«Семнадцатого августа 1837 года, темным вечером, въехал я в 1-й Округ пехотных солдат Аракчеевского поселения, где расположен был тогда лейб-гвардии Гродненский гусарский полк. Многочисленные огоньки в окнах больших каменных домов и черные силуэты огромнейшего манежа, гауптвахты с превысокой каланчой, большого плаца с бульваром, на первый раз и впотьмах очень живописно представились моему воображению, и я мнил, что вся моя будущая жизнь будет хоть и провинциальная, но городская. Я узнал, что Н. А. Краснокутский, товарищ по Пажескому корпусу, вышедший за год до меня в Гродненский гусарский полк, живет в сумасшедшем доме, куда ямщик меня и привез. Надобно знать, что сумасшедшим домом назывался правый крайний дом офицерских флигелей, потому что вмещал в себе до двадцати человек холостых офицеров, большею частью юных корнетов и поручиков, которые и вправду проводили время как лишенные рассудка…
Легко себе представить, что творилось в двадцати квартирах двадцати юношей, недавно вырвавшихся на свободу и черпающих разнообразные утехи жизни полными пригоршнями, и я полагаю, что Лесаж, автор «Хромоногого беса», имел бы более материала, ежели б потрудился снять крышу с нашего жилища и описать те занятия, которым предавались мы по своим кельям. Были комнаты, где простая закуска не снималась со стола и ломберные столы не закрывались. В одних помещениях беспрестанно раздавались звуки или гитары или фортепьяно, или слышались целые хоры офицерских голосов, в других – гремели пистолетные выстрелы упражняющихся в этом искусстве, вой и писк дрессируемых собак…
Были между нами и люди-домоседы, много читавшие, и я положительно не понимаю, как они умудрялись заниматься этим делом среди такого содома.
«Личарды» наши то и дело сновали по коридорам, исполняя поручения своих господ, лихие тройки с колоколами и бубенчиками постоянно откладывались и закладывались у нас во дворе, и он имел вид почтового двора.
Я не застал Краснокутского дома, но услужливый слуга его Петр вскоре его отыскал, и я тотчас же без дальних церемоний был введен им в одну из квартир товарища – штабс-ротмистра Поливанова, где застал почти весь контингент однополчан в страшном табачном дыму, так как редко кто тогда не курил из длинных чубуков табак Жукова. Было далеко за полночь, когда я, радушно принятый товарищами, после скромного ужина заснул на железной кровати посреди узкой комнаты квартиры Краснокутского…

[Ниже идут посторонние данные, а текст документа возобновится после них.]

theorem rs_idem (groups : List Int) (t : ℕ) :
    pvRunStart groups (pvRunStart groups t) = pvRunStart groups t := by
  cases h : pvRunStart groups t with
  | zero => simp [pvRunStart]
  | succ k =>
      have hb := rs_bnd groups t (by omega)
      rw [h] at hb
      have hk : k + 1 - 1 = k := by omega
      rw [hk, pvBndB_true] at hb
      unfold pvRunStart
      rw [if_neg hb]

theorem fil_succ (groups : List Int) (s : ℕ) :
    pvFil groups (s + 1) = pvFil groups s ++ if pvBndB groups s then [s] else [] := by
  rw [pvFil, List.range_succ, List.filter_append, ← pvFil]
  congr 1
  split <;> simp_all

theorem rs_succ_pos (groups : List Int) (s : ℕ) (heq : groups.getD s 0 = groups.getD (s + 1) 0) :
    pvRunStart groups (s + 1) = pvRunStart groups s := by
  rw [show pvRunStart groups (s + 1) = if groups.getD s 0 = groups.getD (s + 1) 0
        then pvRunStart groups s else s + 1 from rfl, if_pos heq]

theorem rs_succ_neg (groups : List Int) (s : ℕ) (hne : ¬ groups.getD s 0 = groups.getD (s + 1) 0) :
    pvRunStart groups (s + 1) = s + 1 := by
  rw [show pvRunStart groups (s + 1) = if groups.getD s 0 = groups.getD (s + 1) 0
        then pvRunStart groups s else s + 1 from rfl, if_neg hne]

theorem fil_eq (groups : List Int) (t : ℕ) :
    pvFil groups t = if pvRunStart groups t = 0 then []
      else pvFil groups (pvRunStart groups t - 1) ++ [pvRunStart groups t - 1] := by
  induction t with
  | zero => simp [pvFil, pvRunStart]
  | succ s ih =>
      rw [fil_succ]
      by_cases heq : groups.getD s 0 = groups.getD (s + 1) 0
      · rw [if_neg (by rw [pvBndB_true]; exact not_not_intro heq), List.append_nil, ih,
            rs_succ_pos groups s heq]
      · rw [if_pos (pvBndB_true.mpr heq), rs_succ_neg groups s heq, if_neg (by omega)]
        simp

def pvPF (groups : List Int) (t : ℕ) : Int :=
  if pvRunStart groups t = 0 then -1 else ((pvRunStart groups t - 1 : ℕ) : Int)

theorem dpF_one_le (groups : List Int) (t : ℕ) : 1 ≤ pvDpF groups t := by
  rw [pvDpF]; omega

theorem dpF_mono (groups : List Int) {j t : ℕ} (h : j ≤ t) :
    pvDpF groups j ≤ pvDpF groups t := by
  rw [pvDpF, pvDpF]
  have := List.Sublist.countP_le (p := pvBndB groups) (List.range_sublist.mpr h)
  omega

theorem dpF_fil (groups : List Int) (t : ℕ) :
    pvDpF groups t = 1 + ((pvFil groups t).length : ℤ) := by
  rw [pvDpF, pvFil, List.countP_eq_length_filter]

theorem dpF_rs (groups : List Int) (t : ℕ) :
    pvDpF groups t = if pvRunStart groups t = 0 then 1
      else pvDpF groups (pvRunStart groups t - 1) + 1 := by
  rw [dpF_fil, fil_eq]
  split
  · simp
  · rw [dpF_fil]; simp; omega

theorem dpF_rs_eq (groups : List Int) (t : ℕ) :
    pvDpF groups (pvRunStart groups t) = pvDpF groups t := by
  rw [dpF_rs groups (pvRunStart groups t), rs_idem, dpF_rs groups t]

theorem dpF_succ (groups : List Int) (s : ℕ) :
    pvDpF groups (s + 1) = pvDpF groups s + if pvBndB groups s then 1 else 0 := by
  rw [dpF_fil, dpF_fil, fil_succ]
  split
  · simp; omega
  · simp

theorem find_rs (groups : List Int) (t : ℕ) :
    (List.range t).reverse.find? (fun j => groups.getD t 0 != groups.getD j 0)
      = if pvRunStart groups t = 0 then none else some (pvRunStart groups t - 1) := by
  induction t with
  | zero => simp [pvRunStart]
  | succ s ih =>
      rw [List.range_succ, List.reverse_append]
      simp only [List.reverse_singleton, List.singleton_append, List.find?_cons]
      by_cases heq : groups.getD s 0 = groups.getD (s + 1) 0
      · have hb : (groups.getD (s + 1) 0 != groups.getD s 0) = false := by
          rw [bne_eq_false_iff_eq]; exact heq.symm
        rw [hb]
        have hp : (fun j => groups.getD (s + 1) 0 != groups.getD j 0)
            = (fun j => groups.getD s 0 != groups.getD j 0) := by
          funext j; rw [heq]
        rw [hp, ih, rs_succ_pos groups s heq]
      · have hb : (groups.getD (s + 1) 0 != groups.getD s 0) = true := by
          rw [bne_iff_ne]; exact fun h => heq h.symm
        rw [hb, rs_succ_neg groups s heq, if_neg (by omega)]
        simp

Вообще в нашем полку был сброд порядочный, так как полк, состоя в гвардии цесаревича в Варшаве, всегда комплектовался самим великим князем Константином Павловичем, и никто не знает, что руководило им при этой вербовке офицеров. Разные авантюристы изобиловали в полку, и бог знает, каких только национальностей у нас не встречалось: кроме польских фамилий попадались французы, немцы, англичане, польские татары, и даже был один с мыса Доброй Надежды. С прибытием полка в Россию и с зачислением его в состав гвардейского корпуса он стал пополняться молодежью из юнкерской школы и Пажеского корпуса.
Надобно сказать, что Гродненский полк, да и вообще 2-я гвардейская кавалерийская дивизия, вдали от столицы и всех ее прелестей, считалась как бы местом ссылки или какого-то чистилища, так что Лермонтов – не единственное лицо из гвардейских офицеров, прощенных за разные проступки. Несмотря на то, что они садились (в отношении старшинства) на голову многим из нас, все они, будучи предобрыми малыми, немало способствовали к украшению нашего общества. Так, у нас был прикомандирован князь Сергей Трубецкой, который попал из кавалергардов за какую-то шалость, выкинутую целым полком во время стоянки в Новой деревне. (Говорили, что кавалергарды устроили на Неве какие-то великолепные похороны мнимоумершему графу Александру Михайловичу Борху.) За ним последовал Лермонтов, а вскоре и граф Тизенгаузен, служивший прежде также в кавалергардах и сосланный в армию за историю с Ардалионом Новосильцевым.